La miseria riservata dal piano di rilancio governativo allo Sport suscita “qualche” dubbio sull’effettiva realizzazione o riqualificazione degli impianti sportivi
Sulla pochezza degli investimenti che il PNRR prevede per lo Sport abbiamo già dedicato alcuni servizi.
La politica si riempie la bocca, quasi trionfalmente, per 700 milioni di euro, più 300 per le palestre scolastiche, destinati a tutta l’impiantistica sportiva nazionale. Malagò è stato molto esplicito: sono cifre risibili, poco più dello 0,4% dei 209 miliardi previsti dal PNRR. Secondo il numero uno del CONI sarebbero serviti almeno 4 miliardi di euro. Noi, che non siamo uomini di istituzione, diciamo che i miliardi dovevano essere più di 6, non come un una tantum irripetibile. E abbiamo spiegato le ragioni.

Quindi, ribadiamo che, se eccezionalmente lo Sport riceverà 1 miliardo di euro dal programma di rilancio e resilienza, in Francia, nel 2021 e nel 2022, gli investimenti per Sport e Impianti sportivi sono di 8 – otto – miliardi di euro/anno.
Per capirci, salvo impossibili munifici ulteriori interventi di politica e governo appannaggio dello Sport italiano, in due anni in Francia viene destinato un importo 16 volte – sedici! – più alto di quanto riceve il sistema sport nazionale nel nostro Paese.

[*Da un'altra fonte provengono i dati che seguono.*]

-- pv_equiv track=rewrite | github.com/D1abll0/WilsonPercival-tetris | tetris/tetris.py | get_remove_right_zero_from_array
-- ===== SOURCE A (Python) =====
-- def get_remove_right_zero_from_array(array):
--     def is_row_empty(row):
--         for i in row:
--             if i != 0:
--                 return False
--
--         return True
--
--     result = []
--
--     for row in array:
--         buffer = row[:]
--
--         if is_row_empty(buffer):
--             continue
--
--         while buffer[-1] == 0:
--             buffer.pop()
--
--         result.append(buffer)
--
--     return result
-- ===== SOURCE B (Python) =====
-- def get_remove_right_zero_from_array(array):
--     result = []
--     for row in array:
--         idx = len(row)
--         while idx > 0 and row[idx - 1] == 0:
--             idx -= 1
--         if idx:
--             result.append(row[:idx])
--     return result
-- ===== Notes on version B (the rewrite author's own statement) =====
-- stated objective: simpler
-- what changed: Replaces A's per-row two-pass structure (full forward all-zero check, then copy and backward pop loop) with a single backward scan that finds the cut index, dropping the row when the cut is 0 and slicing otherwise; no copy or mutation.
import Mathlib
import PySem

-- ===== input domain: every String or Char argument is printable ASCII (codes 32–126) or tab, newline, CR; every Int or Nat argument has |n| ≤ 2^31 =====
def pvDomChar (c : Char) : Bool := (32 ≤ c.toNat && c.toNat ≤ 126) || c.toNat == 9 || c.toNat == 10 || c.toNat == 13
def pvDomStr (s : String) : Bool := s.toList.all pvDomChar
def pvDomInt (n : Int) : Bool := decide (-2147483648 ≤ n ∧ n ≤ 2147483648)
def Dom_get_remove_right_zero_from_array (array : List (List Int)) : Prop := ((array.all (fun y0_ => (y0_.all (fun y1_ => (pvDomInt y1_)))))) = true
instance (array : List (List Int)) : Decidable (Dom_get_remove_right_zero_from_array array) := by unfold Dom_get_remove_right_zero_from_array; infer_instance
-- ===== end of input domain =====

-- B replaces A's per-row forward all-zero check plus backward pop loop with one
-- backward scan computing the cut index (simpler decomposition, no copy/mutation).

-- ===== PORT A =====
-- A's inner helper is_row_empty, forward scan returning False at the first nonzero
def pvIsRowEmpty : List Int → Bool
  | [] => true
  | i :: r => if i ≠ 0 then false else pvIsRowEmpty r

-- A's 'while buffer[-1] == 0: buffer.pop()' loop (Python raises on empty buffer;
-- unreachable after the is_row_empty guard, the `none` branch returns the buffer)
def pvPopRight (l : List Int) : List Int :=
  match h : l.getLast? with
  | none => l
  | some x => if x = 0 then pvPopRight l.dropLast else l
termination_by l.length
decreasing_by
  have hne : l ≠ [] := by rintro rfl; simp at h
  have := List.length_pos_iff.mpr hne
  simp [List.length_dropLast]; omega

def get_remove_right_zero_from_array (array : List (List Int)) : List (List Int) :=
  array.foldl (fun result row =>
    let buffer := row
    if pvIsRowEmpty buffer then result
    else result ++ [pvPopRight buffer]) []

-- ===== PORT B =====
-- B's backward 'while idx > 0 and row[idx-1] == 0: idx -= 1' scan
def pvCutIdx (row : List Int) : Nat → Nat
  | 0 => 0
  | i + 1 => if row.getD i 0 = 0 then pvCutIdx row i else i + 1

def get_remove_right_zero_from_array_alt (array : List (List Int)) : List (List Int) :=
  array.foldl (fun result row =>
    let idx := pvCutIdx row row.length
    if idx ≠ 0 then result ++ [row.take idx] else result) []

-- ===== PRECONDITION & SPEC =====
def Spec_get_remove_right_zero_from_array (array : List (List Int)) (out : List (List Int)) : Prop := out = get_remove_right_zero_from_array_alt array
instance (array : List (List Int)) (out : List (List Int)) : Decidable (Spec_get_remove_right_zero_from_array array out) := by unfold Spec_get_remove_right_zero_from_array; infer_instance

-- ===== CLAIM (what is proved, stated in full; the proofs are below) =====
def Claim_equal_get_remove_right_zero_from_array : Prop := ∀ (array : List (List Int)), Dom_get_remove_right_zero_from_array array → Spec_get_remove_right_zero_from_array array (get_remove_right_zero_from_array array)

-- ===== LEMMAS AND PROOFS =====

-- canonical form: the row with its trailing zeros removed
def pvCanon (l : List Int) : List Int := (l.reverse.dropWhile (fun x => x == 0)).reverse

lemma pvPopRight_nil : pvPopRight [] = [] := by
  unfold pvPopRight; rfl

lemma pvPopRight_concat (l : List Int) (a : Int) :
    pvPopRight (l ++ [a]) = if a = 0 then pvPopRight l else l ++ [a] := by
  rw [pvPopRight]
  split
  · rename_i h; simp at h
  · rename_i x h
    rw [List.getLast?_concat] at h
    cases h
    simp

lemma pvPopRight_eq_canon (l : List Int) : pvPopRight l = pvCanon l := by
  induction l using List.reverseRecOn with
  | nil => simp [pvPopRight_nil, pvCanon]
  | append_singleton l a ih =>
      rw [pvPopRight_concat]
      by_cases ha : a = 0
      · subst ha
        simp [pvCanon] at *
        exact ih
      · simp [pvCanon, ha]

lemma pvCutIdx_le (row : List Int) (i : Nat) : pvCutIdx row i ≤ i := by
  induction i with
  | zero => simp [pvCutIdx]
  | succ i ih =>
      rw [pvCutIdx]
      split
      · omega
      · omega

lemma pvCutIdx_append (l : List Int) (a : Int) (i : Nat) (hi : i ≤ l.length) :
    pvCutIdx (l ++ [a]) i = pvCutIdx l i := by
  induction i with
  | zero => rfl
  | succ i ih =>
      have hlt : i < l.length := by omega
      rw [pvCutIdx, pvCutIdx]
      have hg : (l ++ [a]).getD i 0 = l.getD i 0 := by
        simp [List.getD_eq_getElem?_getD, List.getElem?_append_left hlt]
      rw [hg]
      split
      · exact ih (by omega)
      · rfl

lemma pvTake_cut_eq_canon (l : List Int) : l.take (pvCutIdx l l.length) = pvCanon l := by
  induction l using List.reverseRecOn with
  | nil => simp [pvCutIdx, pvCanon]
  | append_singleton l a ih =>
      have hlen : (l ++ [a]).length = l.length + 1 := by simp
      rw [hlen, pvCutIdx]
      have hg : (l ++ [a]).getD l.length 0 = a := by
        simp [List.getD_eq_getElem?_getD]
      by_cases ha : a = 0
      · rw [if_pos (by rw [hg, ha])]
        rw [pvCutIdx_append l a l.length le_rfl]
        have hle : pvCutIdx l l.length ≤ l.length := pvCutIdx_le l l.length
        rw [List.take_append_of_le_length hle, ih, ha]
        simp [pvCanon]
      · rw [if_neg (by rw [hg]; exact ha)]
        simp [pvCanon, ha]

lemma pvIsRowEmpty_iff (l : List Int) : pvIsRowEmpty l = true ↔ ∀ x ∈ l, x = 0 := by
  induction l with
  | nil => simp [pvIsRowEmpty]
  | cons x r ih =>
      rw [pvIsRowEmpty]
      by_cases hx : x = 0 <;> simp [hx, ih]

lemma pvCut_zero_iff (l : List Int) : pvCutIdx l l.length = 0 ↔ ∀ x ∈ l, x = 0 := by
  induction l using List.reverseRecOn with
  | nil => simp [pvCutIdx]
  | append_singleton l a ih =>
      have hlen : (l ++ [a]).length = l.length + 1 := by simp
      rw [hlen, pvCutIdx]
      have hg : (l ++ [a]).getD l.length 0 = a := by
        simp [List.getD_eq_getElem?_getD]
      by_cases ha : a = 0
      · rw [if_pos (by rw [hg, ha]), pvCutIdx_append l a l.length le_rfl]
        subst ha
        simp only [ih]
        constructor
        · intro h x hx; rcases List.mem_append.mp hx with h1 | h1
          · exact h x h1
          · simpa using h1
        · intro h x hx; exact h x (List.mem_append.mpr (Or.inl hx))
      · rw [if_neg (by rw [hg]; exact ha)]
        constructor
        · intro h; omega
        · intro h; exact absurd (h a (by simp)) ha

lemma pv_fold_eq (array : List (List Int)) (acc : List (List Int)) :
    array.foldl (fun result row =>
      if pvIsRowEmpty row then result
      else result ++ [pvPopRight row]) acc
    = array.foldl (fun result row =>
      if pvCutIdx row row.length ≠ 0 then result ++ [row.take (pvCutIdx row row.length)]
      else result) acc := by
  induction array generalizing acc with
  | nil => rfl
  | cons row rest ih =>
      rw [List.foldl_cons, List.foldl_cons]
      by_cases h : ∀ x ∈ row, x = 0
      · have h1 : pvIsRowEmpty row = true := (pvIsRowEmpty_iff row).mpr h
        have h2 : pvCutIdx row row.length = 0 := (pvCut_zero_iff row).mpr h
        rw [if_pos h1, if_neg (by simp [h2])]
        exact ih acc
      · have h1 : ¬ pvIsRowEmpty row = true := fun h' => h ((pvIsRowEmpty_iff row).mp h')
        have h2 : pvCutIdx row row.length ≠ 0 := fun hc => h ((pvCut_zero_iff row).mp hc)
        rw [if_neg h1, if_pos h2, pvPopRight_eq_canon, ← pvTake_cut_eq_canon]
        exact ih _

-- ===== VERDICT (by name: the statement is the Claim_ definition above) =====
theorem get_remove_right_zero_from_array_spec : Claim_equal_get_remove_right_zero_from_array := by
  intro array _
  show _ = _
  simp only [get_remove_right_zero_from_array, get_remove_right_zero_from_array_alt]
  exact pv_fold_eq array []
-- ===== VERDICT (by name: the statement is the Claim_ definition above) =====
theorem generateDecodeArray_spec : Claim_equal_generateDecodeArray := by
  intro index _ hpre
  obtain ⟨h0, h1⟩ := hpre
  unfold Spec_generateDecodeArray
  interval_cases index
  · exact gen_eq (-16) ([] : List Int) 2 [3, 5, 7, 11, 13, 17, 19, 23, 29, 31, 37, 41, 43, 47, 53] 2 1 (by decide) (by decide) (by decide) (by decide) (by decide) (by decide) (by decide)
  · exact gen_eq (-15) [2] 3 [5, 7, 11, 13, 17, 19, 23, 29, 31, 37, 41, 43, 47, 53] 3 1 (by decide) (by decide) (by decide) (by decide) (by decide) (by decide) (by decide)
  · exact gen_eq (-14) [2, 3] 5 [7, 11, 13, 17, 19, 23, 29, 31, 37, 41, 43, 47, 53] 5 1 (by decide) (by decide) (by decide) (by decide) (by decide) (by decide) (by decide)
  · exact gen_eq (-13) [2, 3, 5] 7 [11, 13, 17, 19, 23, 29, 31, 37, 41, 43, 47, 53] 7 1 (by decide) (by decide) (by decide) (by decide) (by decide) (by decide) (by decide)
  · exact gen_eq (-12) [2, 3, 5, 7] 11 [13, 17, 19, 23, 29, 31, 37, 41, 43, 47, 53] 11 1 (by decide) (by decide) (by decide) (by decide) (by decide) (by decide) (by decide)
  · exact gen_eq (-11) [2, 3, 5, 7, 11] 13 [17, 19, 23, 29, 31, 37, 41, 43, 47, 53] 13 1 (by decide) (by decide) (by decide) (by decide) (by decide) (by decide) (by decide)
  · exact gen_eq (-10) [2, 3, 5, 7, 11, 13] 17 [19, 23, 29, 31, 37, 41, 43, 47, 53] 17 1 (by decide) (by decide) (by decide) (by decide) (by decide) (by decide) (by decide)
  · exact gen_eq (-9) [2, 3, 5, 7, 11, 13, 17] 19 [23, 29, 31, 37, 41, 43, 47, 53] 19 1 (by decide) (by decide) (by decide) (by decide) (by decide) (by decide) (by decide)
  · exact gen_eq (-8) [2, 3, 5, 7, 11, 13, 17, 19] 23 [29, 31, 37, 41, 43, 47, 53] 23 1 (by decide) (by decide) (by decide) (by decide) (by decide) (by decide) (by decide)
  · exact gen_eq (-7) [2, 3, 5, 7, 11, 13, 17, 19, 23] 29 [31, 37, 41, 43, 47, 53] 29 1 (by decide) (by decide) (by decide) (by decide) (by decide) (by decide) (by decide)
  · exact gen_eq (-6) [2, 3, 5, 7, 11, 13, 17, 19, 23, 29] 31 [37, 41, 43, 47, 53] 31 1 (by decide) (by decide) (by decide) (by decide) (by decide) (by decide) (by decide)
  · exact gen_eq (-5) [2, 3, 5, 7, 11, 13, 17, 19, 23, 29, 31] 37 [41, 43, 47, 53] 37 1 (by decide) (by decide) (by decide) (by decide) (by decide) (by decide) (by decide)
  · exact gen_eq (-4) [2, 3, 5, 7, 11, 13, 17, 19, 23, 29, 31, 37] 41 [43, 47, 53] 41 1 (by decide) (by decide) (by decide) (by decide) (by decide) (by decide) (by decide)
  · exact gen_eq (-3) [2, 3, 5, 7, 11, 13, 17, 19, 23, 29, 31, 37, 41] 43 [47, 53] 43 1 (by decide) (by decide) (by decide) (by decide) (by decide) (by decide) (by decide)
  · exact gen_eq (-2) [2, 3, 5, 7, 11, 13, 17, 19, 23, 29, 31, 37, 41, 43] 47 [53] 47 1 (by decide) (by decide) (by decide) (by decide) (by decide) (by decide) (by decide)
  · exact gen_eq (-1) [2, 3, 5, 7, 11, 13, 17, 19, 23, 29, 31, 37, 41, 43, 47] 53 ([] : List Int) 53 1 (by decide) (by decide) (by decide) (by decide) (by decide) (by decide) (by decide)
  · exact gen_eq (0) ([] : List Int) 2 [3, 5, 7, 11, 13, 17, 19, 23, 29, 31, 37, 41, 43, 47, 53] 2 1 (by decide) (by decide) (by decide) (by decide) (by decide) (by decide) (by decide)
  · exact gen_eq (1) [2] 3 [5, 7, 11, 13, 17, 19, 23, 29, 31, 37, 41, 43, 47, 53] 3 2 (by decide) (by decide) (by decide) (by decide) (by decide) (by decide) (by decide)
  · exact gen_eq (2) [2, 3] 5 [7, 11, 13, 17, 19, 23, 29, 31, 37, 41, 43, 47, 53] 5 6 (by decide) (by decide) (by decide) (by decide) (by decide) (by decide) (by decide)
  · exact gen_eq (3) [2, 3, 5] 7 [11, 13, 17, 19, 23, 29, 31, 37, 41, 43, 47, 53] 7 30 (by decide) (by decide) (by decide) (by decide) (by decide) (by decide) (by decide)
  · exact gen_eq (4) [2, 3, 5, 7] 11 [13, 17, 19, 23, 29, 31, 37, 41, 43, 47, 53] 11 210 (by decide) (by decide) (by decide) (by decide) (by decide) (by decide) (by decide)
  · exact gen_eq (5) [2, 3, 5, 7, 11] 13 [17, 19, 23, 29, 31, 37, 41, 43, 47, 53] 13 2310 (by decide) (by decide) (by decide) (by decide) (by decide) (by decide) (by decide)
  · exact gen_eq (6) [2, 3, 5, 7, 11, 13] 17 [19, 23, 29, 31, 37, 41, 43, 47, 53] 17 30030 (by decide) (by decide) (by decide) (by decide) (by decide) (by decide) (by decide)
  · exact gen_eq (7) [2, 3, 5, 7, 11, 13, 17] 19 [23, 29, 31, 37, 41, 43, 47, 53] 19 510510 (by decide) (by decide) (by decide) (by decide) (by decide) (by decide) (by decide)
  · exact gen_eq (8) [2, 3, 5, 7, 11, 13, 17, 19] 23 [29, 31, 37, 41, 43, 47, 53] 23 9699690 (by decide) (by decide) (by decide) (by decide) (by decide) (by decide) (by decide)
  · exact gen_eq (9) [2, 3, 5, 7, 11, 13, 17, 19, 23] 29 [31, 37, 41, 43, 47, 53] 29 223092870 (by decide) (by decide) (by decide) (by decide) (by decide) (by decide) (by decide)
  · exact gen_eq (10) [2, 3, 5, 7, 11, 13, 17, 19, 23, 29] 31 [37, 41, 43, 47, 53] 31 6469693230 (by decide) (by decide) (by decide) (by decide) (by decide) (by decide) (by decide)
  · exact gen_eq (11) [2, 3, 5, 7, 11, 13, 17, 19, 23, 29, 31] 37 [41, 43, 47, 53] 37 200560490130 (by decide) (by decide) (by decide) (by decide) (by decide) (by decide) (by decide)
  · exact gen_eq (12) [2, 3, 5, 7, 11, 13, 17, 19, 23, 29, 31, 37] 41 [43, 47, 53] 41 7420738134810 (by decide) (by decide) (by decide) (by decide) (by decide) (by decide) (by decide)
  · exact gen_eq (13) [2, 3, 5, 7, 11, 13, 17, 19, 23, 29, 31, 37, 41] 43 [47, 53] 43 304250263527210 (by decide) (by decide) (by decide) (by decide) (by decide) (by decide) (by decide)
  · exact gen_eq (14) [2, 3, 5, 7, 11, 13, 17, 19, 23, 29, 31, 37, 41, 43] 47 [53] 47 13082761331670030 (by decide) (by decide) (by decide) (by decide) (by decide) (by decide) (by decide)
  · exact gen_eq (15) [2, 3, 5, 7, 11, 13, 17, 19, 23, 29, 31, 37, 41, 43, 47] 53 ([] : List Int) 53 614889782588491410 (by decide) (by decide) (by decide) (by decide) (by decide) (by decide) (by decide)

Chissà se lo sanno i politici che tanto parlano, ben poco ascoltano – gli operatori del comparto sport e la stampa specializzata come la nostra-, e poco o nulla fanno per il nostro settore.
Su questo dubbio, che circostanze e precedenti trasformano in certezza, lasciamo il lettore al contributo pubblicato da ripartelitalia.it. Proprio alcuni stralci di questo flash focus sulle incertezze relative al PNRR ci hanno permesso di fare le considerazioni testè espresse e i commenti a seguire, circoscrivendo i dubbi legittimi. in generale, al nostro contesto. Con un retrogusto che non lascia una gradevole sensazione…

Impianto di Codogno ph Sport&Impianti
Alcuni passaggi tratti da ripartelitalia.it con il nostro commento evidenziato dal corsivo:
”La rapidità con cui vanno realizzate le opere previste dal Pnrr e la velocità con cui vengono organizzate gare d’appalto e lavori sono un enorme vantaggio ma comportano anche un costo aggiuntivo. E quindi aprono degli interrogativi”. È affermazione di Giuseppe Busia, presidente dell’Autorità Nazionale Anticorruzione.
“…con grande franchezza: il 2026 – ha proseguito Busia – è una data convenzionale ma noi dobbiamo lavorare per il 2030, per il 2050, per le generazioni future. Quindi, non tutti i progetti è bene che siano conclusi in fretta entro il 2026…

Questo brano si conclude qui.